*Task item*.
When the line with "simp only [List.nil_append]" is found, repeat it and all lines that follow it exactly, stopping at the end of the listing.

*Supplied records*.
-- pv_equiv track=rewrite | github.com/AndiRen/groupSort | groupSort.py | sort_the_keys
-- ===== SOURCE A (Python) =====
-- def sort_the_keys(sorting_dict,min_,max_):
--     """
--     info here
--     """
--
--     sorted_array=[]
--
--     #for each spot in the range, look for a matching key in the dict
--     for i in range(min_, max_+1):
--         try:
--             #populate the instances of a matcing key into an array
--             sorted_array+=[i]*sorting_dict[i]
--         #ignore spots in the range that weren't in the original array
--         except:
--             pass
--
--     return sorted_array
-- ===== SOURCE B (Python) =====
-- def sort_the_keys(sorting_dict, min_, max_):
--     """
--     info here
--     """
--     out = []
--     # sort only the keys actually present and inside the range, then replicate each by its count
--     for k in sorted(k for k in sorting_dict if min_ <= k <= max_):
--         out += [k] * sorting_dict[k]
--     return out
-- ===== Notes on version B (the rewrite author's own statement) =====
-- stated objective: alternative
-- what changed: Instead of scanning every integer in [min_, max_] and trying a dict lookup at each spot, B sorts only the dict keys that lie in the range and replicates each by its count; it trades the range scan for a sort of the present keys.
import Mathlib
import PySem

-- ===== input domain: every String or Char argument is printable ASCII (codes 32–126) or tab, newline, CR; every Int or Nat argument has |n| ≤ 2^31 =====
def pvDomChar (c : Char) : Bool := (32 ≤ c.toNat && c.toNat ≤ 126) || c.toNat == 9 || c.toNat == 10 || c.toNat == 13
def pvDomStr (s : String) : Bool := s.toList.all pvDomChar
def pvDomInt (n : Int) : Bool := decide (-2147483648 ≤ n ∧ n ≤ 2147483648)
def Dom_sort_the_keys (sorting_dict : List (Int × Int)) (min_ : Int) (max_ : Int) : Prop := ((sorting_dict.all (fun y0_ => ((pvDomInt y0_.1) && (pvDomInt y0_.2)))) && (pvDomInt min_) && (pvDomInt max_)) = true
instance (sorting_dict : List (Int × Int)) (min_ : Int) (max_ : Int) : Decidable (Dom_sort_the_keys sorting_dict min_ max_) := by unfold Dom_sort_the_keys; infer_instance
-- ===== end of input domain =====

-- B replaces A's scan of every integer in [min_, max_] by sorting only the dict keys inside the range and replicating each by its count.

-- ===== PORT A =====
def sort_the_keys (sorting_dict : List (Int × Int)) (min_ : Int) (max_ : Int) : List Int :=
  let d := PySem.Dict.ofList sorting_dict
  (PySem.List.pyRange min_ (max_ + 1) 1).foldl (fun acc i =>
    match d.get? i with
    | some c => acc ++ List.replicate c.toNat i   -- [i]*c (empty for c ≤ 0)
    | none   => acc) []                           -- except KeyError: pass

-- ===== PORT B =====
def sort_the_keys_alt (sorting_dict : List (Int × Int)) (min_ : Int) (max_ : Int) : List Int :=
  let d := PySem.Dict.ofList sorting_dict
  let ks := PySem.List.sorted (d.keys.filter (fun k => decide (min_ ≤ k) && decide (k ≤ max_))) (fun x => x) false
  ks.foldl (fun acc k => acc ++ List.replicate (d.getD k 0).toNat k) []

-- ===== PRECONDITION & SPEC =====
def Spec_sort_the_keys (sorting_dict : List (Int × Int)) (min_ : Int) (max_ : Int) (out : List Int) : Prop := out = sort_the_keys_alt sorting_dict min_ max_
instance (sorting_dict : List (Int × Int)) (min_ : Int) (max_ : Int) (out : List Int) : Decidable (Spec_sort_the_keys sorting_dict min_ max_ out) := by unfold Spec_sort_the_keys; infer_instance

-- ===== CLAIM (what is proved, stated in full; the proofs are below) =====
def Claim_equal_sort_the_keys : Prop := ∀ (sorting_dict : List (Int × Int)) (min_ : Int) (max_ : Int), Dom_sort_the_keys sorting_dict min_ max_ → Spec_sort_the_keys sorting_dict min_ max_ (sort_the_keys sorting_dict min_ max_)

-- ===== LEMMAS AND PROOFS =====

-- what A appends at spot i
def pvRep (d : PySem.Dict Int Int) (i : Int) : List Int :=
  match d.get? i with
  | some c => List.replicate c.toNat i
  | none   => []

lemma pvRep_eq_of_contains (d : PySem.Dict Int Int) (i : Int) (h : d.contains i = true) :
    pvRep d i = List.replicate (d.getD i 0).toNat i := by
  unfold pvRep
  rcases hg : d.get? i with _ | c
  · rw [PySem.Dict.contains_eq_isSome_get?, hg] at h; simp at h
  · simp [PySem.Dict.getD_eq_get?_getD, hg]

lemma pvRep_eq_nil (d : PySem.Dict Int Int) (i : Int) (h : d.contains i = false) :
    pvRep d i = [] := by
  unfold pvRep
  rcases hg : d.get? i with _ | c
  · rfl
  · rw [PySem.Dict.contains_eq_isSome_get?, hg] at h; simp at h

-- dropping absent spots from the scan does not change the output
lemma flatMap_filter_contains (d : PySem.Dict Int Int) (l : List Int) :
    l.flatMap (pvRep d) = (l.filter (fun i => d.contains i)).flatMap (pvRep d) := by
  induction l with
  | nil => rfl
  | cons x t ih =>
    by_cases hx : d.contains x = true
    · simp [List.flatMap_cons, hx, ih]
    · simp only [Bool.not_eq_true] at hx
      simp [List.flatMap_cons, hx, ih, pvRep_eq_nil d x hx]

-- the sorted present-keys-in-range list IS the range filtered to present keys
lemma sorted_keys_eq_filter_range (d : PySem.Dict Int Int) (hnd : d.keys.Nodup) (min_ max_ : Int) :
    PySem.List.sorted (d.keys.filter (fun k => decide (min_ ≤ k) && decide (k ≤ max_))) (fun x => x) false
      = (PySem.List.pyRange min_ (max_ + 1) 1).filter (fun i => d.contains i) := by
  apply PySem.List.sorted_eq_of_perm_of_pairwise_lt
  · apply (List.perm_ext_iff_of_nodup (List.Nodup.filter _ (PySem.List.nodup_pyRange_one min_ (max_ + 1))) (List.Nodup.filter _ hnd)).mpr
    intro x
    simp only [List.mem_filter, PySem.List.mem_pyRange_one, PySem.Dict.contains_iff_mem_keys,
      Bool.and_eq_true, decide_eq_true_eq]
    constructor
    · rintro ⟨⟨h1, h2⟩, h3⟩; exact ⟨h3, h1, by omega⟩
    · rintro ⟨h3, h1, h2⟩; exact ⟨⟨h1, by omega⟩, h3⟩
  · exact List.Pairwise.filter _ (PySem.List.pairwise_lt_pyRange_one min_ (max_ + 1))

-- ===== VERDICT (by name: the statement is the Claim_ definition above) =====
theorem sort_the_keys_spec : Claim_equal_sort_the_keys := by
  intro sorting_dict min_ max_ _
  show sort_the_keys sorting_dict min_ max_ = sort_the_keys_alt sorting_dict min_ max_
  unfold sort_the_keys sort_the_keys_alt
  set d := PySem.Dict.ofList sorting_dict with hd
  have hA : (PySem.List.pyRange min_ (max_ + 1) 1).foldl (fun acc i =>
      match d.get? i with
      | some c => acc ++ List.replicate c.toNat i
      | none   => acc) []
      = (PySem.List.pyRange min_ (max_ + 1) 1).flatMap (pvRep d) := by
    have : (fun (acc : List Int) (i : Int) =>
        match d.get? i with
        | some c => acc ++ List.replicate c.toNat i
        | none   => acc) = fun acc i => acc ++ pvRep d i := by
      funext acc i
      unfold pvRep
      rcases d.get? i with _ | c <;> simp
    rw [this, PySem.List.foldl_append_eq_flatMap]
    simp
  rw [hA, flatMap_filter_contains d, ← sorted_keys_eq_filter_range d (PySem.Dict.nodup_keys_ofList sorting_dict) min_ max_]
  rw [PySem.List.foldl_append_eq_flatMap]
  simp only [List.nil_append]
  apply List.flatMap_congr  -- pvRep = replicate getD on kept (present) keys
  intro k hk
  have hkk : k ∈ d.keys := List.mem_of_mem_filter ((PySem.List.mem_sorted _ _ _ _).mp hk)
  exact pvRep_eq_of_contains d k ((PySem.Dict.contains_iff_mem_keys d k).mpr hkk)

*Exercise response*.
  simp only [List.nil_append]
  apply List.flatMap_congr  -- pvRep = replicate getD on kept (present) keys
  intro k hk
  have hkk : k ∈ d.keys := List.mem_of_mem_filter ((PySem.List.mem_sorted _ _ _ _).mp hk)
  exact pvRep_eq_of_contains d k ((PySem.Dict.contains_iff_mem_keys d k).mpr hkk)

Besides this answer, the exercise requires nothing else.